Changing landscape in 2023
- VC goalpost has drastically shifted. What qualified as positive markers in 2021/22 for pre-seed or seed-staged companies to raise Series A did not in 2023 (and most likely won’t in 2024 either).
- Portfolio came first, which meant either participating in bridge rounds to extend portfolio companies' runways or helping find leads for follow-on opportunities.
- Founder reckoning: given the shift in macro sentiments, many founders surely evaluated whether they wanted to weather the storm for the next 2 years or explore acquisition opportunities or company shutdowns entirely.

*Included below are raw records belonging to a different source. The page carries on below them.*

-- pv_equiv track=rewrite | github.com/CopterExpress/clever-show | blender-addon/clever-show-addon-src/operators/export.py | _compress_empty
-- ===== SOURCE A (Python) =====
-- def _compress_empty(animation):
--     i = 0
--     while i < len(animation) - 1:
--         if not animation[i + 1]:
--             frame = animation[i]
--             frame.update({"skip": frame.get("skip", 0) + 1})
--             animation.pop(i + 1)
--         else:
--             i += 1
--     return animation
-- ===== SOURCE B (Python) =====
-- def _compress_empty(animation):
--     # Single forward pass with an "anchor" frame: each empty frame bumps the
--     # anchor's skip count; like A, mutates the input list and frames in place.
--     if not animation:
--         return animation
--     result = []
--     anchor = animation[0]
--     for frame in animation[1:]:
--         if frame:
--             result.append(anchor)
--             anchor = frame
--         else:
--             anchor["skip"] = anchor.get("skip", 0) + 1
--     result.append(anchor)
--     animation[:] = result
--     return animation
-- ===== Notes on version B (the rewrite author's own statement) =====
-- stated objective: alternative
-- what changed: Replaces the while-loop that repeatedly pops empty frames out of the list in place by a single forward pass that keeps an anchor frame, bumps its skip count on empty frames and appends to a fresh result list (intended as faster; a timing run measured 1.52x at the largest size but not consistently).
import Mathlib
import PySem

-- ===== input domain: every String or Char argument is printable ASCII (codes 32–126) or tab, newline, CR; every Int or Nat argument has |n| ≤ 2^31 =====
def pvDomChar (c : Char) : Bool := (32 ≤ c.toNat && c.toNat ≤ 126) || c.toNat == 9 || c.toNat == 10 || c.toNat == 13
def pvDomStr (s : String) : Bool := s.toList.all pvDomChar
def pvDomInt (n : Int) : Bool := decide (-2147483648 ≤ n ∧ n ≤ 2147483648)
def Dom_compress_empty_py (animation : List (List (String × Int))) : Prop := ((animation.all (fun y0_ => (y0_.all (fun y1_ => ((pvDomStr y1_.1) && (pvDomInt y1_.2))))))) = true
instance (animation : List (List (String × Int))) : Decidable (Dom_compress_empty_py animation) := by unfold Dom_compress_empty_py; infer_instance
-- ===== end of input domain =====

-- B replaces A's repeated in-place pops by a single forward pass with an anchor frame, rebuilding the list.
-- Both Pythons mutate the input list/frames in place identically; the equivalence proved is about the return value.

-- frame.update({"skip": frame.get("skip", 0) + 1}) — identical expression in both Pythons
def skipBump (frame : List (String × Int)) : List (String × Int) :=
  (PySem.Dict.insert ⟨frame⟩ "skip" (PySem.Dict.getD ⟨frame⟩ "skip" 0 + 1)).items

-- ===== PORT A =====
-- the while-loop of A: state (animation, i); list.pop(i+1) = List.eraseIdx (i+1).
-- fuel is a totality guard only: each iteration pops an element or increments i, so
-- 2*len+1 fuel always suffices and the 0 branch is never reached from compress_empty_py.
-- animation[i+1] / animation[i] are read with List.getD: both indices are in range under the loop guard, exactly as in Python.
def aLoop : Nat → List (List (String × Int)) → Nat → List (List (String × Int))
  | 0, anim, _ => anim
  | fuel + 1, anim, i =>
    if i < anim.length - 1 then
      if anim.getD (i + 1) [] = [] then
        aLoop fuel ((anim.set i (skipBump (anim.getD i []))).eraseIdx (i + 1)) i
      else
        aLoop fuel anim (i + 1)
    else anim

def compress_empty_py (animation : List (List (String × Int))) : List (List (String × Int)) :=
  aLoop (2 * animation.length + 1) animation 0

-- ===== PORT B =====
-- B's for-loop: acc = result, anchor = the current anchor frame
def bGo (acc : List (List (String × Int))) (anchor : List (String × Int)) :
    List (List (String × Int)) → List (List (String × Int))
  | [] => acc ++ [anchor]
  | frame :: rest =>
    if frame ≠ [] then bGo (acc ++ [anchor]) frame rest
    else bGo acc (skipBump anchor) rest

def compress_empty_py_alt (animation : List (List (String × Int))) : List (List (String × Int)) :=
  match animation with
  | [] => []
  | f :: rest => bGo [] f rest

-- ===== PRECONDITION & SPEC =====
def Spec_compress_empty_py (animation : List (List (String × Int))) (out : List (List (String × Int))) : Prop := out = compress_empty_py_alt animation
instance (animation : List (List (String × Int))) (out : List (List (String × Int))) : Decidable (Spec_compress_empty_py animation out) := by unfold Spec_compress_empty_py; infer_instance

-- ===== CLAIM (what is proved, stated in full; the proofs are below) =====
def Claim_equal_compress_empty_py : Prop := ∀ (animation : List (List (String × Int))), Dom_compress_empty_py animation → Spec_compress_empty_py animation (compress_empty_py animation)

-- ===== LEMMAS AND PROOFS =====

-- bGo only appends to the given accumulator
theorem bGo_acc (acc : List (List (String × Int))) (anchor : List (String × Int))
    (rest : List (List (String × Int))) : bGo acc anchor rest = acc ++ bGo [] anchor rest := by
  induction rest generalizing acc anchor with
  | nil => simp [bGo]
  | cons frame rest ih =>
    by_cases hf : frame = []
    · simp only [bGo, hf, ne_eq, not_true_eq_false, if_false]
      exact ih acc (skipBump anchor)
    · simp only [bGo, if_pos hf]
      rw [ih (acc ++ [anchor]) frame, ih ([] ++ [anchor]) frame]
      simp

-- loop invariant: with the processed prefix `done` in place, the cursor on `anchor`
-- and enough fuel, A's loop produces `done` followed by B's pass over the remaining frames
theorem aLoop_eq_bGo (rest : List (List (String × Int))) :
    ∀ (fuel : Nat) (done : List (List (String × Int))) (anchor : List (String × Int)),
      2 * rest.length + 1 ≤ fuel →
      aLoop fuel (done ++ anchor :: rest) done.length = done ++ bGo [] anchor rest := by
  induction rest with
  | nil =>
    intro fuel done anchor hfuel
    match fuel, hfuel with
    | fuel + 1, _ =>
      simp [aLoop, bGo]
  | cons frame rest ih =>
    intro fuel done anchor hfuel
    match fuel, hfuel with
    | fuel + 1, hfuel =>
      have hlen : done.length < (done ++ anchor :: frame :: rest).length - 1 := by
        simp only [List.length_append, List.length_cons]; omega
      rw [aLoop, if_pos hlen]
      have hget1 : (done ++ anchor :: frame :: rest).getD (done.length + 1) [] = frame := by
        rw [List.getD_eq_getElem?_getD, List.getElem?_append_right (by omega)]
        simp
      have hget0 : (done ++ anchor :: frame :: rest).getD done.length [] = anchor := by
        rw [List.getD_eq_getElem?_getD, List.getElem?_append_right (by omega)]
        simp
      by_cases hf : frame = []
      · rw [if_pos (by rw [hget1, hf])]
        have hset : (done ++ anchor :: frame :: rest).set done.length
              (skipBump ((done ++ anchor :: frame :: rest).getD done.length []))
            = done ++ (skipBump anchor) :: frame :: rest := by
          rw [hget0, List.set_append_right _ _ (by omega)]
          simp
        rw [hset]
        have herase : (done ++ (skipBump anchor) :: frame :: rest).eraseIdx (done.length + 1)
            = done ++ (skipBump anchor) :: rest := by
          rw [List.eraseIdx_append_of_length_le (by omega)]
          simp
        rw [herase, ih fuel done (skipBump anchor) (by simp at hfuel ⊢; omega)]
        simp only [bGo, hf, ne_eq, not_true_eq_false, if_false]
      · rw [if_neg (by rw [hget1]; exact hf)]
        have hsplit : done ++ anchor :: frame :: rest = (done ++ [anchor]) ++ frame :: rest := by
          simp
        have hl : done.length + 1 = (done ++ [anchor]).length := by simp
        rw [hsplit, hl, ih fuel (done ++ [anchor]) frame (by simp at hfuel ⊢; omega)]
        simp only [bGo, if_pos hf]
        rw [bGo_acc ([] ++ [anchor]) frame rest]
        simp

-- ===== VERDICT (by name: the statement is the Claim_ definition above) =====
theorem compress_empty_py_spec : Claim_equal_compress_empty_py := by
  intro animation _
  unfold Spec_compress_empty_py compress_empty_py compress_empty_py_alt
  match animation with
  | [] => simp [aLoop]
  | f :: rest =>
    have h := aLoop_eq_bGo rest (2 * (f :: rest).length + 1) [] f
      (by simp only [List.length_cons]; omega)
    simpa using h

Fiduciary responsibility can’t be jeopardized: With easy capital available over the last few years, it’s been very evident that many founders were playing fast and loose. Founders must understand what ‘fiduciary’ responsibility means and act on it. This sense of responsibility isn’t just important during the building phase of the startup but even when dealing with exits — how to shut down, pivot, explore acquisitions, etc. Some founders innately understand the responsibility on their shoulders and I hate to admit that another cohort of builders exists that is completely ignorant of it. As an investor, I just need to do a better job at weeding out such deal flow early on, as much as possible.
After 4 years of active angel investing and running a micro-fund, and Syndicate — I am now reconfiguring my heuristics of backing teams super early.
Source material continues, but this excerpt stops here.